If this announcement was intended to elicit sympathy from hockey fans, it failed on every count.

The league statement skated over the inconvenient fact that the work stoppage was not a player strike but a lockout, precipitated by league owners to make more money for themselves.

It also exposed just how much revenue the teams generate from pre-season exhibition games and what a ripoff they are for their most loyal customers.

People attending pre-season games pay first-class prices for a second-rate spectacle.

It doesn’t really matter who wins or loses those games, and the play reflects that fact.

At their core, pre-season games matter most to fringe players who are struggling to make the team.

Star players who the fans really come to see don’t get much ice time in exhibition games, especially ones from the visiting teams.

Those are coaches’ decisions.

Why risk injuring a key player when there’s so little at stake?

All NHL players are professionals, so they don’t consciously dog it, but the final score is inconsequential in exhibition games and their effort reflects that fact.

For paying customers, however, exhibition games are treated like the real deal.

They pay full freight for everything from seats to programs and parking.

At the end of the regular season, for teams that make the playoffs, prices ramp up for games that really matter.

That reverse logic does not prevail before the season starts, for games of no consequence.

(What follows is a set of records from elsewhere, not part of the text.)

-- pv_equiv track=rewrite | github.com/kseniia-strelbytska/discrete-diffusion | anbn.py | does_satisfy_rule2
-- ===== SOURCE A (Python) =====
-- def does_satisfy_rule2(seq): # seq has no batch dim, no SOS token
--     zero, one = False, False
--     for idx in range(0, len(seq)):
--         if seq[idx] != 0 and seq[idx] != 1: # one of EOS/SOS/PAD/MASK tokens
--             continue
--
--         if seq[idx] == 0:
--             zero = True
--
--             if one == True:
--                 return False
--         else:
--             one = True
--     return True
-- ===== SOURCE B (Python) =====
-- def does_satisfy_rule2(seq):
--     toks = [x for x in seq if x == 0 or x == 1]
--     return toks == sorted(toks)
-- ===== Notes on version B (the rewrite author's own statement) =====
-- stated objective: simpler
-- what changed: Replaces the stateful flag-tracking scan with building the filtered 0/1 subsequence and checking it equals its sorted version (no 0 after a 1 iff the filtered list is non-decreasing).
import Mathlib
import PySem

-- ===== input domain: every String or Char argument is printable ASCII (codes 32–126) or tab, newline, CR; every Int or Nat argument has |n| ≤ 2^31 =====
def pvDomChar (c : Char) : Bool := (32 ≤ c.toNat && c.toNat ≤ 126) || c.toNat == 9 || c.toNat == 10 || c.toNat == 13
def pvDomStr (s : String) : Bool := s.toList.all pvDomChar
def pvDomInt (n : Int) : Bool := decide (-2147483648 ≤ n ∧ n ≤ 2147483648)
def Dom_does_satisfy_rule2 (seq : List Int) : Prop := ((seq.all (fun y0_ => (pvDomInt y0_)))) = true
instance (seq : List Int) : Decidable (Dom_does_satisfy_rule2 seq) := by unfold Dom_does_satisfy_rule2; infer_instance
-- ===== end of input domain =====

-- B replaces A's flag-tracking scan by filtering the 0/1 tokens and comparing with the sorted list (simpler; return value equivalence).


-- ===== PORT A =====
-- loop over the sequence with the two flags of A (zero, one); early `return False` = result false
def pvLoopA : List Int → Bool → Bool → Bool
  | [], _, _ => true
  | x :: xs, zero, one =>
    if x ≠ 0 ∧ x ≠ 1 then pvLoopA xs zero one
    else if x = 0 then
      (if one = true then false else pvLoopA xs true one)
    else pvLoopA xs zero true

def does_satisfy_rule2 (seq : List Int) : Bool := pvLoopA seq false false

-- ===== PORT B =====
def does_satisfy_rule2_alt (seq : List Int) : Bool :=
  let toks := seq.filter (fun x => x == 0 || x == 1)
  toks == PySem.List.sorted toks (fun x => x) false

-- ===== PRECONDITION & SPEC =====
def Spec_does_satisfy_rule2 (seq : List Int) (out : Bool) : Prop := out = does_satisfy_rule2_alt seq
instance (seq : List Int) (out : Bool) : Decidable (Spec_does_satisfy_rule2 seq out) := by unfold Spec_does_satisfy_rule2; infer_instance

-- ===== CLAIM (what is proved, stated in full; the proofs are below) =====
def Claim_equal_does_satisfy_rule2 : Prop := ∀ (seq : List Int), Dom_does_satisfy_rule2 seq → Spec_does_satisfy_rule2 seq (does_satisfy_rule2 seq)

-- ===== LEMMAS AND PROOFS =====

-- ===== VERDICT (by name: the statement is the Claim_ definition above) =====
-- elements of the filtered list are 0 or 1
theorem pv_mem_filter01 {xs : List Int} {y : Int}
    (h : y ∈ xs.filter (fun x => x == 0 || x == 1)) : y = 0 ∨ y = 1 := by
  simp [List.mem_filter] at h
  rcases h with ⟨-, h⟩
  omega

-- with the `one` flag set, the loop returns true iff no 0 remains among the 0/1 tokens
theorem pvLoopA_one (xs : List Int) (zero : Bool) :
    pvLoopA xs zero true = decide ((0 : Int) ∉ xs.filter (fun x => x == 0 || x == 1)) := by
  induction xs generalizing zero with
  | nil => simp [pvLoopA]
  | cons x xs ih =>
    by_cases h0 : x = 0
    · subst h0; simp [pvLoopA]
    · by_cases h1 : x = 1
      · subst h1; simp [pvLoopA, ih]
      · simp [pvLoopA, h0, h1, ih]

-- with the `one` flag clear, the loop returns true iff the 0/1 tokens are non-decreasing
theorem pvLoopA_zero (xs : List Int) (zero : Bool) :
    pvLoopA xs zero false
      = decide ((xs.filter (fun x => x == 0 || x == 1)).Pairwise (· ≤ ·)) := by
  induction xs generalizing zero with
  | nil => simp [pvLoopA]
  | cons x xs ih =>
    by_cases h0 : x = 0
    · subst h0
      simp only [pvLoopA, ih]
      simp only [List.filter_cons]
      have hle : ∀ y ∈ xs.filter (fun x => x == 0 || x == 1), (0 : Int) ≤ y := by
        intro y hy
        rcases pv_mem_filter01 hy with h | h <;> omega
      simp [List.pairwise_cons]
      intro _ a' _ ha'
      omega
    · by_cases h1 : x = 1
      · subst h1
        simp only [pvLoopA, pvLoopA_one]
        simp only [List.filter_cons]
        by_cases hz : (0 : Int) ∈ xs.filter (fun x => x == 0 || x == 1)
        · have : ¬ ((1 : Int) :: xs.filter (fun x => x == 0 || x == 1)).Pairwise (· ≤ ·) := by
            intro hp
            rcases List.pairwise_cons.mp hp with ⟨hall, -⟩
            have := hall 0 hz
            omega
          simp [hz, this]
        · have hall : ∀ y ∈ xs.filter (fun x => x == 0 || x == 1), (1 : Int) ≤ y := by
            intro y hy
            rcases pv_mem_filter01 hy with h | h
            · exact absurd (h ▸ hy) hz
            · omega
          have hp : (xs.filter (fun x => x == 0 || x == 1)).Pairwise (· ≤ ·) := by
            apply List.Pairwise.imp_of_mem (R := fun a b => a = 1 ∧ b = 1) (by intro a b _ _ h; omega)
            apply List.pairwise_of_forall_mem_list
            intro a ha b hb
            constructor
            · rcases pv_mem_filter01 ha with h | h
              · exact absurd (h ▸ ha) hz
              · exact h
            · rcases pv_mem_filter01 hb with h | h
              · exact absurd (h ▸ hb) hz
              · exact h
          simp [hz, List.pairwise_cons, hp]
          intro a' ha' h
          rcases h with h | h
          · exact absurd (List.mem_filter.mpr ⟨ha', by simp [h]⟩) (h ▸ hz)
          · omega
      · simp [pvLoopA, h0, h1, ih]

-- a list equals its (identity-key) Python sort iff it is non-decreasing
theorem pv_eq_sorted_iff (l : List Int) :
    (l = PySem.List.sorted l (fun x => x) false) ↔ l.Pairwise (· ≤ ·) := by
  constructor
  · intro h
    have := PySem.List.sorted_pairwise (xs := l) (key := fun x : Int => x)
    rw [← h] at this
    exact this
  · intro h
    exact (PySem.List.sorted_eq_self_of_pairwise _ _ h).symm

-- ===== VERDICT =====
theorem does_satisfy_rule2_spec : Claim_equal_does_satisfy_rule2 := by
  intro seq _
  unfold Spec_does_satisfy_rule2 does_satisfy_rule2 does_satisfy_rule2_alt
  rw [pvLoopA_zero]
  have h := pv_eq_sorted_iff (seq.filter (fun x => x == 0 || x == 1))
  by_cases hp : (seq.filter (fun x => x == 0 || x == 1)).Pairwise (· ≤ ·)
  · simp [hp, ← h.mpr hp]
  · have hne : ¬ (seq.filter (fun x => x == 0 || x == 1)
        = PySem.List.sorted (seq.filter (fun x => x == 0 || x == 1)) (fun x => x) false) :=
      fun heq => hp (h.mp heq)
    simp [hp, hne]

The National Hockey League is not the only one that operates on this model.

National Football League season-ticket holders have to pay for pre-season games.

But the NFL, unlike the NHL, is a successful enterprise with a huge core of loyal fans, who are mad to see pro football at every level.

Apart from the ill-considered and short-lived recent lockout of its referees, the NFL manages labour relations professionally.

It has a contract guaranteeing no player stoppages for another 10 years, along with lucrative, long-term television contracts.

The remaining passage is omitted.